Types of TC, LDL-C, HDL-C-associated SNVs in genes with no recognized role in lipid metabolism

Conclusion

Although there are major advances in the evaluation of genetic susceptibility of hypercholesterolemia during the last decade, significant challenges remain. The known genes account for only a proportion of the cases and a substantial amount of missing heritability still exists. Most of the identified genetic variants have a small effect and in combination do not explain much of the heritability of this complex disorder. Additionally, majority of the genetic variants that were shown to influence the plasma lipid levels and determine the inherited susceptibility to hypercholesterolemia are located outside the coding regions of these genes, hence will be missed in routine exome-sequencing techniques. Considering the association of hypercholesterolemia with more debilitating cardiovascular diseases such as coronary artery diseases and stroke, there is a need of further evaluation of the molecular genetic basis of this condition.
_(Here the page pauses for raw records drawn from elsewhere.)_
-- pv_equiv track=rewrite | github.com/aorursy/KT_dataset_py | balaka18_apriori-for-arm-association-rule-mining.py | stage_4
-- ===== SOURCE A (Python) =====
-- from itertools import combinations
--
-- def check_freq(curr,prev,n):
--
--     if n > 1:
--
--         subsets = list(combinations(curr,n))
--
--     else:
--
--         subsets = curr
--
--     for item in subsets:
--
--         if not item in prev:
--
--             return False
--
--         else:
--
--             return True
--
-- def sublist(i1,i2):
--
--     return set(i1) <= set(i2)
--
-- def stage_4(l3,records,min_sup):
--
--     l3 = list(l3.keys())
--
--     L3 = sorted(list(set([item for temp in l3 for item in temp])))
--
--     L3 = list(combinations(L3,4))
--
--     c4,l4 = {},{}
--
--     for it1 in L3:
--
--         count = 0
--
--         for it2 in records:
--
--             if sublist(it1,it2):
--
--                 count += 1
--
--         c4[it1] = count
--
--         for key,val in c4.items():
--
--             if val >= min_sup:
--
--                 if check_freq(key,l3,3):
--
--                     l4[key] = val
--
--     return c4,l4
-- ===== SOURCE B (Python) =====
-- from itertools import combinations
--
-- def stage_4(l3, records, min_sup):
--     keys = list(l3.keys())
--     items = sorted({x for k in keys for x in k})
--     c4 = {}
--     for cand in combinations(items, 4):
--         c4[cand] = sum(1 for r in records if set(cand) <= set(r))
--     l4 = {k: v for k, v in c4.items() if v >= min_sup and k[:3] in keys}
--     return c4, l4
-- ===== Notes on version B (the rewrite author's own statement) =====
-- stated objective: simpler
-- what changed: B builds the c4 counts in one pass and then derives l4 by a single filter over the finished c4 (testing the lexicographically-first 3-subset as k[:3]), instead of A's rebuilding of l4 from all of c4 inside every candidate iteration.
import Mathlib
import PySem

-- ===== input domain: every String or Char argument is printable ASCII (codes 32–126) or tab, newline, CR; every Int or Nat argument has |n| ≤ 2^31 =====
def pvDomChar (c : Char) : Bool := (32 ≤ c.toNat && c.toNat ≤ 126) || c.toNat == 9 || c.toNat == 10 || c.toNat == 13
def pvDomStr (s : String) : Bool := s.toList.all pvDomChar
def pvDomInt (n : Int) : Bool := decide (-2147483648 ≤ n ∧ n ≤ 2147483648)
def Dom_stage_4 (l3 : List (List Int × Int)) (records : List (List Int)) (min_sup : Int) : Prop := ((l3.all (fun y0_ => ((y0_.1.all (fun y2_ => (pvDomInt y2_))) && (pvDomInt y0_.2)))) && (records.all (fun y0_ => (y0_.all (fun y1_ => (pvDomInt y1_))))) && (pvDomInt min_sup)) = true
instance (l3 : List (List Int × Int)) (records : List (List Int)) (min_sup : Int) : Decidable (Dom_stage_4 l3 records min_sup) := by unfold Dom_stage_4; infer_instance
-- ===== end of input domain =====

-- B builds c4 in one pass and derives l4 by a single filter over the finished c4, instead of A's
-- rebuild of l4 from all of c4 inside every candidate iteration (objective: simpler).


-- ===== PORT A =====
-- itertools.combinations(xs, n) in lexicographic (index) order; used by both Pythons
def pyCombs {α : Type} : Nat → List α → List (List α)
  | 0, _ => [[]]
  | _ + 1, [] => []
  | n + 1, x :: xs => ((pyCombs n xs).map (x :: ·)) ++ pyCombs (n + 1) xs
termination_by n xs => xs.length

-- check_freq(curr, prev, n): examines only the FIRST subset; returns None (falsy -> false) when there are none
def checkFreq (curr : List Int) (prev : List (List Int)) (n : Int) : Bool :=
  if 1 < n then
    match pyCombs n.toNat curr with
    | [] => false
    | h :: _ => decide (h ∈ prev)
  else
    match curr with
    | [] => false
    | _ :: _ => false

-- sublist(i1, i2) = set(i1) <= set(i2)
def sublistA (i1 i2 : List Int) : Bool := i1.all (fun x => decide (x ∈ i2))

def stage_4 (l3 : List (List Int × Int)) (records : List (List Int)) (min_sup : Int) : (List (List Int × Int)) × (List (List Int × Int)) :=
  let keys := l3.map (·.1)
  let l3s : List Int := PySem.List.sorted (PySem.Set.ofList keys.flatten) (fun x => x)
  let l3c := pyCombs 4 l3s
  let res := l3c.foldl (fun (st : PySem.Dict (List Int) Int × PySem.Dict (List Int) Int) it1 =>
      let count := records.foldl (fun cnt it2 => if sublistA it1 it2 then cnt + 1 else cnt) (0 : Int)
      let c4 := st.1.insert it1 count
      let l4 := c4.items.foldl (fun l4 kv =>
          if min_sup ≤ kv.2 then (if checkFreq kv.1 keys 3 then l4.insert kv.1 kv.2 else l4) else l4) st.2
      (c4, l4)) (PySem.Dict.empty, PySem.Dict.empty)
  (res.1.items, res.2.items)

-- ===== PORT B =====
def stage_4_alt (l3 : List (List Int × Int)) (records : List (List Int)) (min_sup : Int) : (List (List Int × Int)) × (List (List Int × Int)) :=
  let keys := l3.map (·.1)
  let its : List Int := PySem.List.sorted (PySem.Set.ofList keys.flatten) (fun x => x)
  let c4 := (pyCombs 4 its).foldl (fun d cand =>
      d.insert cand ((records.countP (fun r => cand.all (fun x => decide (x ∈ r)))) : Int)) PySem.Dict.empty
  let l4 := c4.items.filter (fun kv => min_sup ≤ kv.2 && decide (kv.1.take 3 ∈ keys))
  (c4.items, l4)

-- ===== PRECONDITION & SPEC =====
def Spec_stage_4 (l3 : List (List Int × Int)) (records : List (List Int)) (min_sup : Int) (out : (List (List Int × Int)) × (List (List Int × Int))) : Prop := out = stage_4_alt l3 records min_sup
instance (l3 : List (List Int × Int)) (records : List (List Int)) (min_sup : Int) (out : (List (List Int × Int)) × (List (List Int × Int))) : Decidable (Spec_stage_4 l3 records min_sup out) := by unfold Spec_stage_4; infer_instance

-- ===== CLAIM (what is proved, stated in full; the proofs are below) =====
def Claim_equal_stage_4 : Prop := ∀ (l3 : List (List Int × Int)) (records : List (List Int)) (min_sup : Int), Dom_stage_4 l3 records min_sup → Spec_stage_4 l3 records min_sup (stage_4 l3 records min_sup)

-- ===== LEMMAS AND PROOFS =====

theorem mem_pyCombs_sublist {α : Type} : ∀ (xs : List α) (n : Nat) (l : List α),
    l ∈ pyCombs n xs → l.Sublist xs := by
  intro xs
  induction xs with
  | nil => intro n l h; cases n <;> simp [pyCombs] at h <;> simp [h]
  | cons x t ih =>
    intro n l h
    cases n with
    | zero => simp [pyCombs] at h; simp [h]
    | succ n =>
      simp [pyCombs] at h
      rcases h with ⟨l', hl', rfl⟩ | h
      · exact (ih n l' hl').cons₂ x
      · exact (ih (n+1) l h).cons x

theorem length_of_mem_pyCombs {α : Type} : ∀ (xs : List α) (n : Nat) (l : List α),
    l ∈ pyCombs n xs → l.length = n := by
  intro xs
  induction xs with
  | nil => intro n l h; cases n <;> simp [pyCombs] at h; simp [h]
  | cons x t ih =>
    intro n l h
    cases n with
    | zero => simp [pyCombs] at h; simp [h]
    | succ n =>
      simp [pyCombs] at h
      rcases h with ⟨l', hl', rfl⟩ | h
      · simp [ih n l' hl']
      · exact ih (n+1) l h

theorem nodup_pyCombs {α : Type} : ∀ (xs : List α) (n : Nat), xs.Nodup → (pyCombs n xs).Nodup := by
  intro xs
  induction xs with
  | nil => intro n h; cases n <;> simp [pyCombs]
  | cons x t ih =>
    intro n h
    rcases List.nodup_cons.mp h with ⟨hx, ht⟩
    cases n with
    | zero => simp [pyCombs]
    | succ n =>
      simp only [pyCombs]
      refine List.Nodup.append ?_ (ih (n+1) ht) ?_
      · exact (ih n ht).map (fun a b hab => by simpa using hab)
      · intro l hl1 hl2
        simp at hl1
        rcases hl1 with ⟨l', _, rfl⟩
        have := mem_pyCombs_sublist t (n+1) _ hl2
        exact hx (this.subset (by simp))

theorem pyCombs_head {α : Type} : ∀ (xs : List α) (n : Nat), n ≤ xs.length →
    ∃ rest, pyCombs n xs = xs.take n :: rest := by
  intro xs
  induction xs with
  | nil =>
    intro n h
    cases n with
    | zero => exact ⟨[], by simp [pyCombs]⟩
    | succ n => simp at h
  | cons x t ih =>
    intro n h
    cases n with
    | zero => exact ⟨[], by simp [pyCombs]⟩
    | succ n =>
      obtain ⟨r, hr⟩ := ih n (by simpa using h)
      exact ⟨(r.map (x :: ·)) ++ pyCombs (n+1) t, by simp [pyCombs, hr]⟩

theorem checkFreq_eq_take (cand : List Int) (keys : List (List Int)) (h : cand.length = 4) :
    checkFreq cand keys 3 = decide (cand.take 3 ∈ keys) := by
  obtain ⟨r, hr⟩ := pyCombs_head cand 3 (by omega)
  simp [checkFreq, hr]

theorem keys_eq_map_fst {κ ν : Type} (d : PySem.Dict κ ν) : d.keys = d.items.map Prod.fst := by
  simp [PySem.Dict.keys]

theorem dict_ext {κ ν : Type} (d e : PySem.Dict κ ν) (h : d.items = e.items) : d = e := by
  cases d; cases e; simpa [PySem.Dict.items] using h

theorem insert_mem_self {κ ν : Type} [BEq κ] [LawfulBEq κ] (d : PySem.Dict κ ν) (k : κ) (v : ν)
    (hmem : (k, v) ∈ d.items) (hnd : d.keys.Nodup) : d.insert k v = d := by
  have hc : d.contains k = true := by
    rw [PySem.Dict.contains_iff_mem_keys, keys_eq_map_fst]
    exact List.mem_map_of_mem hmem
  apply dict_ext
  rw [PySem.Dict.items_insert_of_contains d v hc]
  have : ∀ p ∈ d.items, (fun p : κ × ν => if (p.1 == k) = true then (k, v) else p) p = p := by
    rintro ⟨p1, p2⟩ hp
    by_cases he : p1 = k
    · subst he
      have h1 := PySem.Dict.get?_of_mem_items d hp hnd
      have h2 := PySem.Dict.get?_of_mem_items d hmem hnd
      rw [h1] at h2
      simp at h2
      simp [h2]
    · simp [he]
  simpa using List.map_congr_left this

theorem countA_eq (records : List (List Int)) (it1 : List Int) :
    records.foldl (fun cnt it2 => if sublistA it1 it2 then cnt + 1 else cnt) (0 : Int)
      = ((records.countP (fun r => it1.all (fun x => decide (x ∈ r)))) : Int) := by
  simpa [sublistA] using PySem.List.foldl_count_if (fun it2 => sublistA it1 it2) records 0

theorem foldl_ins_id (min_sup : Int) (keys : List (List Int)) :
    ∀ (L : List (List Int × Int)) (acc : PySem.Dict (List Int) Int),
    acc.keys.Nodup →
    (∀ kv ∈ L, min_sup ≤ kv.2 → checkFreq kv.1 keys 3 = true → kv ∈ acc.items) →
    L.foldl (fun l4 kv =>
        if min_sup ≤ kv.2 then (if checkFreq kv.1 keys 3 then l4.insert kv.1 kv.2 else l4) else l4) acc = acc := by
  intro L
  induction L with
  | nil => intro acc _ _; rfl
  | cons kv L ih =>
    intro acc hnd h
    have hstep : (if min_sup ≤ kv.2 then (if checkFreq kv.1 keys 3 then acc.insert kv.1 kv.2 else acc) else acc) = acc := by
      by_cases h1 : min_sup ≤ kv.2
      · by_cases h2 : checkFreq kv.1 keys 3 = true
        · simp [h1, h2, insert_mem_self acc kv.1 kv.2 (h kv (by simp) h1 h2) hnd]
        · simp [h1, h2]
      · simp [h1]
    rw [List.foldl_cons, hstep]
    exact ih acc hnd (fun kv' h' => h kv' (by simp [h']))

theorem main_loop (keys records : List (List Int)) (min_sup : Int) :
    ∀ (cs : List (List Int)) (c4 l4 : PySem.Dict (List Int) Int),
    c4.keys.Nodup →
    (∀ kv ∈ c4.items, kv.1.length = 4) →
    l4.items = c4.items.filter (fun kv => min_sup ≤ kv.2 && decide (kv.1.take 3 ∈ keys)) →
    cs.Nodup →
    (∀ c ∈ cs, c ∉ c4.keys ∧ c.length = 4) →
    (cs.foldl (fun (st : PySem.Dict (List Int) Int × PySem.Dict (List Int) Int) it1 =>
        let count := records.foldl (fun cnt it2 => if sublistA it1 it2 then cnt + 1 else cnt) (0 : Int)
        let c4 := st.1.insert it1 count
        let l4 := c4.items.foldl (fun l4 kv =>
            if min_sup ≤ kv.2 then (if checkFreq kv.1 keys 3 then l4.insert kv.1 kv.2 else l4) else l4) st.2
        (c4, l4)) (c4, l4)).1
      = cs.foldl (fun d cand =>
          d.insert cand ((records.countP (fun r => cand.all (fun x => decide (x ∈ r)))) : Int)) c4
    ∧ (cs.foldl (fun (st : PySem.Dict (List Int) Int × PySem.Dict (List Int) Int) it1 =>
        let count := records.foldl (fun cnt it2 => if sublistA it1 it2 then cnt + 1 else cnt) (0 : Int)
        let c4 := st.1.insert it1 count
        let l4 := c4.items.foldl (fun l4 kv =>
            if min_sup ≤ kv.2 then (if checkFreq kv.1 keys 3 then l4.insert kv.1 kv.2 else l4) else l4) st.2
        (c4, l4)) (c4, l4)).2.items
      = (cs.foldl (fun d cand =>
          d.insert cand ((records.countP (fun r => cand.all (fun x => decide (x ∈ r)))) : Int)) c4).items.filter
          (fun kv => min_sup ≤ kv.2 && decide (kv.1.take 3 ∈ keys)) := by
  intro cs
  induction cs with
  | nil => intro c4 l4 _ _ h2 _ _; exact ⟨rfl, h2⟩
  | cons c cs ih =>
    intro c4 l4 hnd h3 h2 h4 h5
    obtain ⟨hc, hlen⟩ := h5 c (by simp)
    have hncont : c4.contains c = false := by
      cases hb : c4.contains c with
      | false => rfl
      | true => exact absurd ((PySem.Dict.contains_iff_mem_keys c4 c).mp hb) hc
    have hitems' : (c4.insert c (records.foldl (fun cnt it2 => if sublistA c it2 then cnt + 1 else cnt) (0 : Int))).items
        = c4.items ++ [(c, records.foldl (fun cnt it2 => if sublistA c it2 then cnt + 1 else cnt) (0 : Int))] :=
      PySem.Dict.items_insert_of_not_contains c4 _ hncont
    set v := records.foldl (fun cnt it2 => if sublistA c it2 then cnt + 1 else cnt) (0 : Int) with hv
    set c4' := c4.insert c v with hc4'
    have hkeys' : c4'.keys = c4.keys ++ [c] := PySem.Dict.keys_insert_of_not_contains c4 v hncont
    have hnd' : c4'.keys.Nodup := PySem.Dict.nodup_keys_insert c4 c v hnd
    have hl4nd : l4.keys.Nodup := by
      rw [keys_eq_map_fst, h2]
      exact (List.filter_sublist.map Prod.fst).nodup (by rw [keys_eq_map_fst] at hnd; exact hnd)
    -- the inner rebuild loop over the old items is the identity
    have hinner : c4.items.foldl (fun l4 kv =>
        if min_sup ≤ kv.2 then (if checkFreq kv.1 keys 3 then l4.insert kv.1 kv.2 else l4) else l4) l4 = l4 := by
      apply foldl_ins_id min_sup keys c4.items l4 hl4nd
      intro kv hkv hle hcf
      rw [h2, List.mem_filter]
      refine ⟨hkv, ?_⟩
      rw [checkFreq_eq_take kv.1 keys (h3 kv hkv)] at hcf
      simp [hle, hcf]
    -- the new pair: appended iff it qualifies
    have hcl4 : c ∉ l4.keys := by
      intro hmem
      apply hc
      rw [keys_eq_map_fst, h2] at hmem
      rw [keys_eq_map_fst]
      exact (List.filter_sublist.map Prod.fst).subset hmem
    have hl4'' : (if min_sup ≤ v then (if checkFreq c keys 3 then l4.insert c v else l4) else l4).items
        = c4'.items.filter (fun kv => min_sup ≤ kv.2 && decide (kv.1.take 3 ∈ keys)) := by
      rw [hitems', List.filter_append, ← h2]
      rw [checkFreq_eq_take c keys hlen]
      by_cases hq1 : min_sup ≤ v
      · by_cases hq2 : c.take 3 ∈ keys
        · have : l4.contains c = false := by
            cases hb : l4.contains c with
            | false => rfl
            | true => exact absurd ((PySem.Dict.contains_iff_mem_keys l4 c).mp hb) hcl4
          simp [hq1, hq2, PySem.Dict.items_insert_of_not_contains l4 v this]
        · simp [hq1, hq2]
      · simp [hq1]
    -- apply the induction hypothesis after one step
    have happly := ih c4' (if min_sup ≤ v then (if checkFreq c keys 3 then l4.insert c v else l4) else l4)
      hnd'
      (by intro kv hkv
          rw [hitems'] at hkv
          rcases List.mem_append.mp hkv with h | h
          · exact h3 kv h
          · simp at h; rw [h]; exact hlen)
      hl4''
      (List.nodup_cons.mp h4).2
      (by intro c' hc'
          obtain ⟨hnotin, hlen'⟩ := h5 c' (by simp [hc'])
          refine ⟨?_, hlen'⟩
          rw [hkeys']
          simp
          exact ⟨hnotin, fun hcc => ((List.nodup_cons.mp h4).1 (hcc ▸ hc')).elim⟩)
    rw [List.foldl_cons, List.foldl_cons]
    have hfold2 : (c4.insert c v).items.foldl (fun l4 kv =>
        if min_sup ≤ kv.2 then (if checkFreq kv.1 keys 3 then l4.insert kv.1 kv.2 else l4) else l4) l4
        = (if min_sup ≤ v then (if checkFreq c keys 3 then l4.insert c v else l4) else l4) := by
      rw [← hc4', hitems', List.foldl_append, hinner]
      simp [List.foldl_cons, List.foldl_nil]
    have hcnt : ((records.countP (fun r => c.all (fun x => decide (x ∈ r)))) : Int) = v := (countA_eq records c).symm
    simp only [← hv, hcnt, hfold2]
    exact happly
Identification of new molecular mechanisms and pathways by this approach will provide new insights into the identification of novel treatment and preventive methods, as well as the identification and development of new biochemical and molecular markers for screening and monitoring. This will allow the early detection of asymptomatic patients and effective treatment, thus preventing complications and reducing the mortality and morbidity associated with this common disorder.